── Source data ──

-- pv_equiv track=rewrite | github.com/Jean-Massumi/SO_UEM | atividade_03/alocacao.py | encontrarBlocosLivres
-- ===== SOURCE A (Python) =====
-- def encontrarBlocosLivres(memoria):
--     blocosLivres = []
--     i = 0
--
--     while i < len(memoria):
--         if memoria[i] == 0:
--             inicio = i
--
--             while i < len(memoria) and memoria[i] == 0:
--                 i += 1
--
--             blocosLivres.append((inicio, i - inicio))
--             # Tupla: 1º valor: indice do bloco livre, 2º valor: tamanho do bloco livre
--
--         else:
--             i += 1
--
--     return blocosLivres
-- ===== SOURCE B (Python) =====
-- def encontrarBlocosLivres(memoria):
--     # grouping pass: consume one maximal run of equal zeroness per step
--     blocos = []
--     idx = 0
--     resto = memoria
--     while resto:
--         zero = resto[0] == 0
--         run = next((k for k, y in enumerate(resto) if (y == 0) != zero), len(resto))
--         if zero:
--             blocos.append((idx, run))
--         idx += run
--         resto = resto[run:]
--     return blocos
-- ===== Notes on version B (the rewrite author's own statement) =====
-- stated objective: alternative
-- what changed: Replaces A's index-driven outer loop with a nested zero-scanning while by a run-length grouping pass that consumes one maximal run of equal zeroness (groupby-style) per step and slices it off the remaining list.
import Mathlib
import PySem

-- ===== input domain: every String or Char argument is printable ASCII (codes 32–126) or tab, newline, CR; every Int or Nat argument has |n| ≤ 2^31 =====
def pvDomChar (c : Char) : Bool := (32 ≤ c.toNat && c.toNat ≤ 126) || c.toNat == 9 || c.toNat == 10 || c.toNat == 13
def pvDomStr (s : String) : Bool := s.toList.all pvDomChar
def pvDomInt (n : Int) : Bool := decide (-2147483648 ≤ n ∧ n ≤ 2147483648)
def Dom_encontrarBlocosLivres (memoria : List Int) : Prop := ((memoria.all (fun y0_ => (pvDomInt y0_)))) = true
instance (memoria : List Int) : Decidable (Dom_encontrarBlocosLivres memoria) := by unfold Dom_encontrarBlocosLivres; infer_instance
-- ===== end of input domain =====

-- B replaces A's index-driven loop with nested zero-scan by a groupby-style pass
-- consuming one maximal run of equal zeroness per step (alternative decomposition, same cost).


-- ===== PORT A =====
-- inner 'while i < len(memoria) and memoria[i] == 0: i += 1'
def skipZeros (m : List Int) (i : Nat) : Nat :=
  if i < m.length ∧ m.getD i 1 = 0 then skipZeros m (i + 1) else i
termination_by m.length - i
decreasing_by omega

theorem skipZeros_ge (m : List Int) (i : Nat) : i ≤ skipZeros m i := by
  fun_induction skipZeros with
  | case1 i h ih => omega
  | case2 i h => omega

-- outer 'while i < len(memoria)'
def loopA (m : List Int) (i : Nat) : List (Int × Int) :=
  if i < m.length then
    if m.getD i 1 = 0 then
      ((i : Int), (skipZeros m i : Int) - (i : Int)) :: loopA m (skipZeros m i)
    else
      loopA m (i + 1)
  else []
termination_by m.length - i
decreasing_by
  · have h1 : skipZeros m i = skipZeros m (i + 1) := by
      rw [skipZeros]; simp_all
    have h2 := skipZeros_ge m (i + 1)
    omega
  · omega

def encontrarBlocosLivres (memoria : List Int) : List (Int × Int) := loopA memoria 0

-- ===== PORT B =====
-- port of 'next((k for k, y in enumerate(resto) if (y == 0) != zero), len(resto))'
def mismatchIdx (zero : Bool) (xs : List Int) : Nat :=
  match xs with
  | [] => 0
  | y :: t => if (decide (y = 0)) != zero then 0 else 1 + mismatchIdx zero t

theorem mismatchIdx_head (x : Int) (t : List Int) :
    mismatchIdx (decide (x = 0)) (x :: t) = 1 + mismatchIdx (decide (x = 0)) t := by
  simp [mismatchIdx]

-- the 'while resto:' loop of B, as recursion on the remaining list
def loopB (resto : List Int) (idx : Int) : List (Int × Int) :=
  match resto with
  | [] => []
  | x :: t =>
    let zero := decide (x = 0)
    let run := mismatchIdx zero (x :: t)
    let rest := loopB ((x :: t).drop run) (idx + run)
    if zero then (idx, (run : Int)) :: rest else rest
termination_by resto.length
decreasing_by
  have := mismatchIdx_head x t
  simp_all

def encontrarBlocosLivres_alt (memoria : List Int) : List (Int × Int) := loopB memoria 0

-- ===== PRECONDITION & SPEC =====
def Spec_encontrarBlocosLivres (memoria : List Int) (out : List (Int × Int)) : Prop := out = encontrarBlocosLivres_alt memoria
instance (memoria : List Int) (out : List (Int × Int)) : Decidable (Spec_encontrarBlocosLivres memoria out) := by unfold Spec_encontrarBlocosLivres; infer_instance

-- ===== CLAIM (what is proved, stated in full; the proofs are below) =====
def Claim_equal_encontrarBlocosLivres : Prop := ∀ (memoria : List Int), Dom_encontrarBlocosLivres memoria → Spec_encontrarBlocosLivres memoria (encontrarBlocosLivres memoria)

-- ===== LEMMAS AND PROOFS =====

theorem drop_cons_getD (m : List Int) (i : Nat) (h : i < m.length) :
    m.drop i = m.getD i 1 :: m.drop (i + 1) := by
  rw [List.getD_eq_getElem?_getD, List.getElem?_eq_getElem h]
  exact List.drop_eq_getElem_cons h

-- 'skip over nonzeros' helper (proof-only): the index the outer loop reaches by +1 steps
def skipNZ (m : List Int) (i : Nat) : Nat :=
  if i < m.length ∧ m.getD i 1 ≠ 0 then skipNZ m (i + 1) else i
termination_by m.length - i
decreasing_by omega

theorem skipNZ_ge (m : List Int) (i : Nat) : i ≤ skipNZ m i := by
  fun_induction skipNZ with
  | case1 i h ih => omega
  | case2 i h => omega

theorem mismatch_true_eq_skipZeros (m : List Int) (i : Nat) :
    i + mismatchIdx true (m.drop i) = skipZeros m i := by
  fun_induction skipZeros with
  | case1 i h ih =>
    rw [drop_cons_getD m i h.1, mismatchIdx,
      if_neg (by have := h.2; simp_all [List.getD_eq_getElem?_getD])]
    omega
  | case2 i h =>
    rcases Nat.lt_or_ge i m.length with hi | hi
    · have h2 : m.getD i 1 ≠ 0 := by tauto
      rw [drop_cons_getD m i hi, mismatchIdx,
        if_pos (by simp_all [List.getD_eq_getElem?_getD])]
      omega
    · rw [List.drop_eq_nil_of_le hi, mismatchIdx]
      omega

theorem mismatch_false_eq_skipNZ (m : List Int) (i : Nat) :
    i + mismatchIdx false (m.drop i) = skipNZ m i := by
  fun_induction skipNZ with
  | case1 i h ih =>
    rw [drop_cons_getD m i h.1, mismatchIdx,
      if_neg (by have := h.2; simp_all [List.getD_eq_getElem?_getD])]
    omega
  | case2 i h =>
    rcases Nat.lt_or_ge i m.length with hi | hi
    · have h2 : m.getD i 1 = 0 := by by_contra hc; exact h ⟨hi, hc⟩
      rw [drop_cons_getD m i hi, mismatchIdx,
        if_pos (by simp_all [List.getD_eq_getElem?_getD])]
      omega
    · rw [List.drop_eq_nil_of_le hi, mismatchIdx]
      omega

theorem loopB_stepNZ (m : List Int) (i : Nat) (hlt : i < m.length) (hz : m.getD i 1 ≠ 0) :
    loopB (m.drop i) (i : Int) = loopB (m.drop (skipNZ m i)) ((skipNZ m i : Nat) : Int) := by
  have hge := skipNZ_ge m i
  have hmm := mismatch_false_eq_skipNZ m i
  have hkey : decide (m.getD i 1 = 0) = false := by
    simp only [decide_eq_false_iff_not]; exact hz
  rw [drop_cons_getD m i hlt, loopB]
  simp only [hkey]
  rw [if_neg Bool.false_ne_true]
  have hrun : mismatchIdx false (m.getD i 1 :: m.drop (i + 1)) = skipNZ m i - i := by
    rw [← drop_cons_getD m i hlt]; omega
  rw [hrun]
  have hdrop : (m.getD i 1 :: m.drop (i + 1)).drop (skipNZ m i - i)
      = m.drop (skipNZ m i) := by
    rw [← drop_cons_getD m i hlt, List.drop_drop]; congr 1; omega
  rw [hdrop]
  have e : (i : Int) + ((skipNZ m i - i : Nat) : Int) = ((skipNZ m i : Nat) : Int) := by omega
  rw [e]

theorem loopA_eq_loopB (m : List Int) (i : Nat) :
    loopA m i = loopB (m.drop i) (i : Int) := by
  fun_induction loopA with
  | case1 i hlt hz ih =>
    -- zero run at i
    have hge := skipZeros_ge m i
    have hmm := mismatch_true_eq_skipZeros m i
    have hkey : decide (m.getD i 1 = 0) = true := by
      simp only [decide_eq_true_eq]; exact hz
    rw [drop_cons_getD m i hlt, loopB]
    simp only [hkey]
    rw [if_pos trivial]
    have hrun : mismatchIdx true (m.getD i 1 :: m.drop (i + 1)) = skipZeros m i - i := by
      rw [← drop_cons_getD m i hlt]; omega
    rw [hrun]
    have hdrop : (m.getD i 1 :: m.drop (i + 1)).drop (skipZeros m i - i)
        = m.drop (skipZeros m i) := by
      rw [← drop_cons_getD m i hlt, List.drop_drop]; congr 1; omega
    rw [hdrop, ih]
    have e1 : ((skipZeros m i - i : Nat) : Int) = (skipZeros m i : Int) - (i : Int) := by omega
    have e2 : (i : Int) + ((skipZeros m i - i : Nat) : Int) = ((skipZeros m i : Nat) : Int) := by
      omega
    rw [e2, e1]
  | case2 i hlt hz ih =>
    -- nonzero at i: A advances by 1; B consumes the whole nonzero run in one step
    rw [loopB_stepNZ m i hlt hz, ih]
    have hstep : skipNZ m i = skipNZ m (i + 1) := by
      rw [skipNZ]; simp_all
    rw [hstep]
    by_cases h1 : (i + 1) < m.length ∧ m.getD (i + 1) 1 ≠ 0
    · exact loopB_stepNZ m (i + 1) h1.1 h1.2
    · have : skipNZ m (i + 1) = i + 1 := by rw [skipNZ, if_neg h1]
      rw [this]
  | case3 i h =>
    rw [List.drop_eq_nil_of_le (by omega), loopB]

-- ===== VERDICT (by name: the statement is the Claim_ definition above) =====
theorem encontrarBlocosLivres_spec : Claim_equal_encontrarBlocosLivres := by
  intro m _
  unfold Spec_encontrarBlocosLivres encontrarBlocosLivres encontrarBlocosLivres_alt
  simpa using loopA_eq_loopB m 0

───

What you need to do =>
Scan the records for lines that hold "Decidable", and reproduce each one you find.

Exercise solution =>
instance (memoria : List Int) : Decidable (Dom_encontrarBlocosLivres memoria) := by unfold Dom_encontrarBlocosLivres; infer_instance
instance (memoria : List Int) (out : List (Int × Int)) : Decidable (Spec_encontrarBlocosLivres memoria out) := by unfold Spec_encontrarBlocosLivres; infer_instance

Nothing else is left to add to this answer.